*** SUPPLIED DATA ***

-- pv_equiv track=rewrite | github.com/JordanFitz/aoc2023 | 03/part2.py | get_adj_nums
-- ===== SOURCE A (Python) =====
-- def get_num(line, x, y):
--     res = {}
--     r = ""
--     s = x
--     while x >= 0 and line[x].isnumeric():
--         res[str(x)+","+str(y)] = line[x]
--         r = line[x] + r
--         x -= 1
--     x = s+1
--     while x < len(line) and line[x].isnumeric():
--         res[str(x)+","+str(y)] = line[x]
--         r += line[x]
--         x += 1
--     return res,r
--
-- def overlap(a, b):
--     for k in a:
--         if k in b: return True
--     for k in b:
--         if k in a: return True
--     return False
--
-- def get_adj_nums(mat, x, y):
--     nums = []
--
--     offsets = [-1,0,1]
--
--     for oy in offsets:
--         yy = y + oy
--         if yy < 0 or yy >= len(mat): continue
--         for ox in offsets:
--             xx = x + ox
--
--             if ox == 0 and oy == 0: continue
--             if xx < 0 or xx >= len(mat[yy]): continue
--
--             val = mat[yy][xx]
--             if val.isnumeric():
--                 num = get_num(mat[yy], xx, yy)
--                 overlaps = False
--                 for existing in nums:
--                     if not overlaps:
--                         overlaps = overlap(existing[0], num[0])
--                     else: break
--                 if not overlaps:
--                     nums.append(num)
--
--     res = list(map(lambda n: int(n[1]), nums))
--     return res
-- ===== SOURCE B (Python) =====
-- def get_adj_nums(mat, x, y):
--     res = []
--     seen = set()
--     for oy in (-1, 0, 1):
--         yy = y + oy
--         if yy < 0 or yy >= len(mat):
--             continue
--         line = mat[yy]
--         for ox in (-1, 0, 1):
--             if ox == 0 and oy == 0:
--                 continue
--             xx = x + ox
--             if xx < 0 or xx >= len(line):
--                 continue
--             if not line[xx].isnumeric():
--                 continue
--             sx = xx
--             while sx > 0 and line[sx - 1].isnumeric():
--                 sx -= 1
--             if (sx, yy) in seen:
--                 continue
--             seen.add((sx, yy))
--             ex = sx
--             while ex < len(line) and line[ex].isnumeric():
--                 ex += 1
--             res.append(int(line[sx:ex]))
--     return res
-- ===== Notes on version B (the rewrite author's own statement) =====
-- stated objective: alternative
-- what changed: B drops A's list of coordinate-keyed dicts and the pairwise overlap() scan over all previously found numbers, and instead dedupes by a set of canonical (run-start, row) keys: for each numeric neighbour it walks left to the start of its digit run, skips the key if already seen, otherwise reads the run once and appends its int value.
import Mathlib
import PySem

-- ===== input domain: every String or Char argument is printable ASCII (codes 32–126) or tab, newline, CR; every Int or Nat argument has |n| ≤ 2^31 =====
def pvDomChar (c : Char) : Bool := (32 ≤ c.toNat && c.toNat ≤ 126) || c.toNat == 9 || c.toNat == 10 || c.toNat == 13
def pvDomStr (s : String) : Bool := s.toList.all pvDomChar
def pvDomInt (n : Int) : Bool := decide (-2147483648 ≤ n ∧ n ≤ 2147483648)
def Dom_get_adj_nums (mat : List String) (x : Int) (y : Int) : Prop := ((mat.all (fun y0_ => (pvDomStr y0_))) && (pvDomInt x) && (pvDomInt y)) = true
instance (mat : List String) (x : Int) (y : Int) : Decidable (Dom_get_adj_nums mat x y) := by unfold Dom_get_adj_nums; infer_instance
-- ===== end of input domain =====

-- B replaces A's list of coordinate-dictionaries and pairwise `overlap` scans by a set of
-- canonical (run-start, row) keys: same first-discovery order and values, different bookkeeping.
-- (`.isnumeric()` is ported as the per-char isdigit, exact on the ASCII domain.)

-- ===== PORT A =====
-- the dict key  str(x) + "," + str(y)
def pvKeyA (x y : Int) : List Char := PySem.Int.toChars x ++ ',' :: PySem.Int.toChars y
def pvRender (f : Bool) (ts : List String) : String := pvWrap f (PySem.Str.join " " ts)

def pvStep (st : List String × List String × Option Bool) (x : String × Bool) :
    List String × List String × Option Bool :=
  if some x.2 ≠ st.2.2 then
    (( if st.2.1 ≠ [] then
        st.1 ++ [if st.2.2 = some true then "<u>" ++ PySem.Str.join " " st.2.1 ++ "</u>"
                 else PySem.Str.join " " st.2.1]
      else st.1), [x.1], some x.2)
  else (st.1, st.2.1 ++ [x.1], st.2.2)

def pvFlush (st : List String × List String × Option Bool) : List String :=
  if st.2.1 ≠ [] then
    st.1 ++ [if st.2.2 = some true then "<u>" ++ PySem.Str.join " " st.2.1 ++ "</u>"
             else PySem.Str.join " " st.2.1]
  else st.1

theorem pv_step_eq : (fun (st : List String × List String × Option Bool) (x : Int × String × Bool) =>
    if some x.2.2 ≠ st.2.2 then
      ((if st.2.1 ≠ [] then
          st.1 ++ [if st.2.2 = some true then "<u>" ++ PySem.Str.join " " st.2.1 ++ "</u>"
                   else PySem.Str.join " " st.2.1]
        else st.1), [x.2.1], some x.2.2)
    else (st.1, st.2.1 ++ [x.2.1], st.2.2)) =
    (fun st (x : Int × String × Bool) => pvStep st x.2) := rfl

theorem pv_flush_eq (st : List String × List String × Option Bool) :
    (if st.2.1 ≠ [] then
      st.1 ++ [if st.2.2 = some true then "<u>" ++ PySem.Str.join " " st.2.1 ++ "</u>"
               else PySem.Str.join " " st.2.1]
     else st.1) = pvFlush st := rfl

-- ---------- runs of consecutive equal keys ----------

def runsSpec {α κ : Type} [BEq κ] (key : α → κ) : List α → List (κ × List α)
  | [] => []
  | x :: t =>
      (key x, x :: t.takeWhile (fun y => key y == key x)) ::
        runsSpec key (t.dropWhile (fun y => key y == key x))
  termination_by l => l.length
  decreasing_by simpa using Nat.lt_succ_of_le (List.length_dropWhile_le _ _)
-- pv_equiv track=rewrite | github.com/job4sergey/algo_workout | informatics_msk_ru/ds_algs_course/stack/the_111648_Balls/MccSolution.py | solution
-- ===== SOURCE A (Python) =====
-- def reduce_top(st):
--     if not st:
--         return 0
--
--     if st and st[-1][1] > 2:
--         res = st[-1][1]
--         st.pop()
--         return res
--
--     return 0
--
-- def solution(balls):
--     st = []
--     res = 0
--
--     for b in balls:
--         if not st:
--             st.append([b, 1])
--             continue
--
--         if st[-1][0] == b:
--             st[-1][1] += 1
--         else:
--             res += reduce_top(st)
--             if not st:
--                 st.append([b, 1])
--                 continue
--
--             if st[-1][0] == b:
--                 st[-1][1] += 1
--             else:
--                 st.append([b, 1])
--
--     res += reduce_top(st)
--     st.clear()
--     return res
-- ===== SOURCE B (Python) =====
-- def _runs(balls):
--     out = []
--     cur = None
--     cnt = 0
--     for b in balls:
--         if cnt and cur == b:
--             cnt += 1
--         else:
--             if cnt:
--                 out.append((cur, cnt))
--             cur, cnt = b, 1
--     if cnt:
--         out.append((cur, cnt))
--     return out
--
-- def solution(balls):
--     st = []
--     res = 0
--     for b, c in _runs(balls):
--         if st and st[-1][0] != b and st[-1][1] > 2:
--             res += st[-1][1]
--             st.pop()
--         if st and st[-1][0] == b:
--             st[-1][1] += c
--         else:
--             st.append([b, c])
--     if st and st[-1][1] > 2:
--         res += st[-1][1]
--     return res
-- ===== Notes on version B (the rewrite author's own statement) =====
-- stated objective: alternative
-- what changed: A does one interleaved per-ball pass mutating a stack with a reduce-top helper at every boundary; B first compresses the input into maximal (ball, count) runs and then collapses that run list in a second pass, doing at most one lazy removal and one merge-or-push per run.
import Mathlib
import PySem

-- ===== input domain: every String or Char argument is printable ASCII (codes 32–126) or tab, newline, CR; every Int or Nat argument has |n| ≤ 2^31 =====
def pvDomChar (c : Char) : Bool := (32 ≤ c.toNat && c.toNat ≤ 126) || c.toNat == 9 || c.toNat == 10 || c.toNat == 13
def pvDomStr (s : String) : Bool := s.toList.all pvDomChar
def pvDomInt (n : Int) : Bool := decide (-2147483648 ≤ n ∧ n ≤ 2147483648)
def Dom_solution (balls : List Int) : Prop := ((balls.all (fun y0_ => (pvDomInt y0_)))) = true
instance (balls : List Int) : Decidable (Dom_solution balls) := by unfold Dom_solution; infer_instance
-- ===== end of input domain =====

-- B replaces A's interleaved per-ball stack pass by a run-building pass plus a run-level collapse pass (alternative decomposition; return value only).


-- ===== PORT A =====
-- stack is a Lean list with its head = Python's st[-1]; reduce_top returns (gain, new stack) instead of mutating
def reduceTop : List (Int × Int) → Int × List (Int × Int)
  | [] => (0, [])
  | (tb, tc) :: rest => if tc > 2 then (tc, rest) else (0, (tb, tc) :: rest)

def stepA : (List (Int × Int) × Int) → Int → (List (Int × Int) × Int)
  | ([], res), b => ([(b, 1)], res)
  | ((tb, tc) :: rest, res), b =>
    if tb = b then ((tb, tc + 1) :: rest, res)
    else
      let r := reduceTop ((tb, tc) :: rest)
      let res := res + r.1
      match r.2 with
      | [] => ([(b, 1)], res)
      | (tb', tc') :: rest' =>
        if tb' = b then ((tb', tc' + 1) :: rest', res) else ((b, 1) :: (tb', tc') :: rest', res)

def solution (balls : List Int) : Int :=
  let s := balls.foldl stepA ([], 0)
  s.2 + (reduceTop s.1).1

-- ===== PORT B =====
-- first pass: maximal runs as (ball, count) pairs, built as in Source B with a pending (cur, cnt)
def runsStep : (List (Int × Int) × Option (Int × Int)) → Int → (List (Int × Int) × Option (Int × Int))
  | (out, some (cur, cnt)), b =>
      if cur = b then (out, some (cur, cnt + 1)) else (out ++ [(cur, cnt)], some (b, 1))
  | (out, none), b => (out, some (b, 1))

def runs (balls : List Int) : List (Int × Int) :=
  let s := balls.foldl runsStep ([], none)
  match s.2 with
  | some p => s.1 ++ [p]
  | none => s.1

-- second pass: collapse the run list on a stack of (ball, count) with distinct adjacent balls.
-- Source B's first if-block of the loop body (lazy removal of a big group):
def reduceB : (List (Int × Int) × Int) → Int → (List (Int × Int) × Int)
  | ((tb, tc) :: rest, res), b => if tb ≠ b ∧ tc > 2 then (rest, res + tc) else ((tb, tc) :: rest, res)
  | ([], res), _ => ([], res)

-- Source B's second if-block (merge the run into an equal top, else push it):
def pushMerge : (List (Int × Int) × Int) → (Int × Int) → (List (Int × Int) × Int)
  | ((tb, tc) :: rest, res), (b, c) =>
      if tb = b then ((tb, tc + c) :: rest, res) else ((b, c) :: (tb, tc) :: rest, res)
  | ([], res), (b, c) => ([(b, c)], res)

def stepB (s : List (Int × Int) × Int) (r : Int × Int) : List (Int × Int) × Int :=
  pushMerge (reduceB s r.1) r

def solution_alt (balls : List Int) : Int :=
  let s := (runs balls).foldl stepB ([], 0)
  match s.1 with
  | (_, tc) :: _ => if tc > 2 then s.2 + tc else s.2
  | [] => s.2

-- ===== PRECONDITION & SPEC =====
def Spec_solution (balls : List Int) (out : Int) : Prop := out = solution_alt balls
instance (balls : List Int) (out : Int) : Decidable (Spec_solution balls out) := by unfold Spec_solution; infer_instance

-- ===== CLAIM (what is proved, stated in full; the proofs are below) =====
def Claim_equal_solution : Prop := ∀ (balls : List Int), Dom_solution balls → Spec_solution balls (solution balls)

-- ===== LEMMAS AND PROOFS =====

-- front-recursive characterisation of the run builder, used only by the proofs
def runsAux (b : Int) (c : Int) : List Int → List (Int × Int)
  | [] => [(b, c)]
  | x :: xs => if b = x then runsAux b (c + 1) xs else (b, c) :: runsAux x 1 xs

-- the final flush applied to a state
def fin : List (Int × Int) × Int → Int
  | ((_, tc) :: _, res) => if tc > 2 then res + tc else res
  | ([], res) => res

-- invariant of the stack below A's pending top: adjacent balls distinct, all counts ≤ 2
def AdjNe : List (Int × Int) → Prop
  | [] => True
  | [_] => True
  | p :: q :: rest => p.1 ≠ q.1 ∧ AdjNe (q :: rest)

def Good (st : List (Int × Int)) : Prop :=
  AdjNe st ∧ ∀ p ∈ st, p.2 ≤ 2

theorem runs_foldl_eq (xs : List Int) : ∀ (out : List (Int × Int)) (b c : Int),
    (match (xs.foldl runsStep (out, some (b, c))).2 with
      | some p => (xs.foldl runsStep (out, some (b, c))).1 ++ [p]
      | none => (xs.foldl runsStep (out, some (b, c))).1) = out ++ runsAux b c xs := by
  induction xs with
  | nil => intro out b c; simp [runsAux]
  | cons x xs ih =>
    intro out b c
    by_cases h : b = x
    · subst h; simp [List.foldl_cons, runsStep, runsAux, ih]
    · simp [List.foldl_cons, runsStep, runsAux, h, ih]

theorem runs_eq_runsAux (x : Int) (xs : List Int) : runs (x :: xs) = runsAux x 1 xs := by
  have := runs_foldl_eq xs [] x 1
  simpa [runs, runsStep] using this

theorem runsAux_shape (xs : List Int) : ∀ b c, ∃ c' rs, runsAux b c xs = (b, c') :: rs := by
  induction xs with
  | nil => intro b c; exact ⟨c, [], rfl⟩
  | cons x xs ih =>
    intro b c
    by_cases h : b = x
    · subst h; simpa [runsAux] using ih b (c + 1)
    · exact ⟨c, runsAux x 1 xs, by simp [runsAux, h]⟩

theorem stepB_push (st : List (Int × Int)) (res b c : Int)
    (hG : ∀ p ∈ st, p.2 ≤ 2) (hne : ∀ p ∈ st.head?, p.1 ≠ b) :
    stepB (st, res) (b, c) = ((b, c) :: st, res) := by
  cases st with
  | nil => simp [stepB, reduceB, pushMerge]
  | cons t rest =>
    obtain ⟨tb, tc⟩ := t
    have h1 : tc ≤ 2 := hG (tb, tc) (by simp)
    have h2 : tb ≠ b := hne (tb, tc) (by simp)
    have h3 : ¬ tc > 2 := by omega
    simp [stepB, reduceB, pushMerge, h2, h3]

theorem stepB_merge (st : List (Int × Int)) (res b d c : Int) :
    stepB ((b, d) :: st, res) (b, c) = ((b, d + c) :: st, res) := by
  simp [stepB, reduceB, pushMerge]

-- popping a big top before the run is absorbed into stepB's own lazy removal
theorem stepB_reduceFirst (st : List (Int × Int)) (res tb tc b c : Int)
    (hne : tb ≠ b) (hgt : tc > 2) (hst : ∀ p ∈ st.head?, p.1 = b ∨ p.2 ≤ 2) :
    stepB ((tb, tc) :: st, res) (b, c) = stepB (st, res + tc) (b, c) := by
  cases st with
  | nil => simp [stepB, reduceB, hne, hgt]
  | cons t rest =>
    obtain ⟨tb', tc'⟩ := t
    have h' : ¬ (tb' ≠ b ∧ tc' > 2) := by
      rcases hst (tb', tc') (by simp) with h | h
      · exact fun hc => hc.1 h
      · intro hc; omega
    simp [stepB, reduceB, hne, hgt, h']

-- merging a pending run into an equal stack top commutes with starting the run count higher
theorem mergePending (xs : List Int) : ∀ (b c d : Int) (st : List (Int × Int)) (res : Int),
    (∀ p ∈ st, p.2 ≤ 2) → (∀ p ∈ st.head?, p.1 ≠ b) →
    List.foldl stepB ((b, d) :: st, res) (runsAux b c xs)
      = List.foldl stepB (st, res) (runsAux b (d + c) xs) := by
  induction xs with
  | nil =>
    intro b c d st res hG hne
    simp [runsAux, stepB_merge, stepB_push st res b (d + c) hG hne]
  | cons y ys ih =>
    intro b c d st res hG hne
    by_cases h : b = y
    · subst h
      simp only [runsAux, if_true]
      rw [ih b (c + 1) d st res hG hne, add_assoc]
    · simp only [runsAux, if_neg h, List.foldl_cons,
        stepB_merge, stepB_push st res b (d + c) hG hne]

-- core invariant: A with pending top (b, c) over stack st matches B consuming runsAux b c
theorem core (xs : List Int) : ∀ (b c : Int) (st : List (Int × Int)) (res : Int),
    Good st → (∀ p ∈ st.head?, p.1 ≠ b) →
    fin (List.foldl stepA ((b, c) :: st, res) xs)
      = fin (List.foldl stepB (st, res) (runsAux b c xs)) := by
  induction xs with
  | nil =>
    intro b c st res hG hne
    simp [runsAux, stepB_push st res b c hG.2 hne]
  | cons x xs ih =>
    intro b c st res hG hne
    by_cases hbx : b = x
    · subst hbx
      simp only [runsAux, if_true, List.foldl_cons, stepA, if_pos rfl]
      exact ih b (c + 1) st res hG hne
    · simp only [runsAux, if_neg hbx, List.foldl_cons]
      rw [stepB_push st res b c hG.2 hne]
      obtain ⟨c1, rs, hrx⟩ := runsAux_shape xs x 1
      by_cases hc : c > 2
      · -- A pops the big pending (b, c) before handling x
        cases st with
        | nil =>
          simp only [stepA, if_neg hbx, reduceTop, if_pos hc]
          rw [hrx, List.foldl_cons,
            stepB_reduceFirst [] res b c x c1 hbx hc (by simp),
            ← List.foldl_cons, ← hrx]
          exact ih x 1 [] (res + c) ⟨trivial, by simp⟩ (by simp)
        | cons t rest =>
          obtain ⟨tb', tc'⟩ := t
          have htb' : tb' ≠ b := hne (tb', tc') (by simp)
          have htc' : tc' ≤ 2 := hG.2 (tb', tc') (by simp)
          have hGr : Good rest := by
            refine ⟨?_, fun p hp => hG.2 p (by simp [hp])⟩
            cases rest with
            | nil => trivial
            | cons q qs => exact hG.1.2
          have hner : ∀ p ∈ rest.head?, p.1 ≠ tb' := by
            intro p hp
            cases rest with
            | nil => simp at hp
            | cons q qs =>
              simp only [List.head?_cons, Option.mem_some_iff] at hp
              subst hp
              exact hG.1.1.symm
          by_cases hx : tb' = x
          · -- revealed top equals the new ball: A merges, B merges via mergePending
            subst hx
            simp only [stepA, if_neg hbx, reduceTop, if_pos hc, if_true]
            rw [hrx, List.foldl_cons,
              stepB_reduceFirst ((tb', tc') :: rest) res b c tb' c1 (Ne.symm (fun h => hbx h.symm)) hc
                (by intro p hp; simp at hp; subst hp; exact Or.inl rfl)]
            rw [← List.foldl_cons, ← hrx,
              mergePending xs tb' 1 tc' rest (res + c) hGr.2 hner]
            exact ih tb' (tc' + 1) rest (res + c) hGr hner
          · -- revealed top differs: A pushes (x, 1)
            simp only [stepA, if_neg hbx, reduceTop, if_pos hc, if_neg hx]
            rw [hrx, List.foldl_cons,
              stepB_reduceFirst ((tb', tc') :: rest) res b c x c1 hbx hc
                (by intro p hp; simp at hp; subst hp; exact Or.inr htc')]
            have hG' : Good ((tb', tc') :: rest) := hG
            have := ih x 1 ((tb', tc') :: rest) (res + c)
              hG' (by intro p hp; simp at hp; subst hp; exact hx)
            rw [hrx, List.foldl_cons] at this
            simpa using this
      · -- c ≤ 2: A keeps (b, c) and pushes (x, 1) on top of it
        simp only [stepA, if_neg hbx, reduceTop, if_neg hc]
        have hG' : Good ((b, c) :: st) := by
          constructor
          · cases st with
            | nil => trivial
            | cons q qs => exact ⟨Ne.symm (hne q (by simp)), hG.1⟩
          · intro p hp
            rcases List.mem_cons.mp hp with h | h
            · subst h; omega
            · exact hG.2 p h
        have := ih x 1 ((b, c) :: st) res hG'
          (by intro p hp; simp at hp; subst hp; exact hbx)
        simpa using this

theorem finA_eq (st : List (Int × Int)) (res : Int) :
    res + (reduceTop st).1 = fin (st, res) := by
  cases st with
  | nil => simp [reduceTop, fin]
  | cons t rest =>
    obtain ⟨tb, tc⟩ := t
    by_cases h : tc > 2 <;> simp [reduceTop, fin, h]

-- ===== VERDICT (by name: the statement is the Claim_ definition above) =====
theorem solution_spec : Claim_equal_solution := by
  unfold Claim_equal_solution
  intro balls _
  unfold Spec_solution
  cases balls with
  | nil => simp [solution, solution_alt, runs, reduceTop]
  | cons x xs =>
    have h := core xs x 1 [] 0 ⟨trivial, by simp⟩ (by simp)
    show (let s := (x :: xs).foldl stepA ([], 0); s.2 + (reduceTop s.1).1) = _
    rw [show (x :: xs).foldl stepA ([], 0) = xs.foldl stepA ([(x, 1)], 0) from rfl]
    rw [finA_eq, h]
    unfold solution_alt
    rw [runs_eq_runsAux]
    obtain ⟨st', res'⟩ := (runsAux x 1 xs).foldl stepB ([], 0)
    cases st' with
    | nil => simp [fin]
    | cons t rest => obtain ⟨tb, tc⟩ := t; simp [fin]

*** End of SUPPLIED DATA ***

**WORK TO COMPLETE**. Could you set down, word for word, only the lines above from the line with "simp only [runsAux, if_true]" to the line with "theorem core (xs", including both?

**RESULT FOR THIS EXERCISE**.
      simp only [runsAux, if_true]
      rw [ih b (c + 1) d st res hG hne, add_assoc]
    · simp only [runsAux, if_neg h, List.foldl_cons,
        stepB_merge, stepB_push st res b (d + c) hG hne]

-- core invariant: A with pending top (b, c) over stack st matches B consuming runsAux b c
theorem core (xs : List Int) : ∀ (b c : Int) (st : List (Int × Int)) (res : Int),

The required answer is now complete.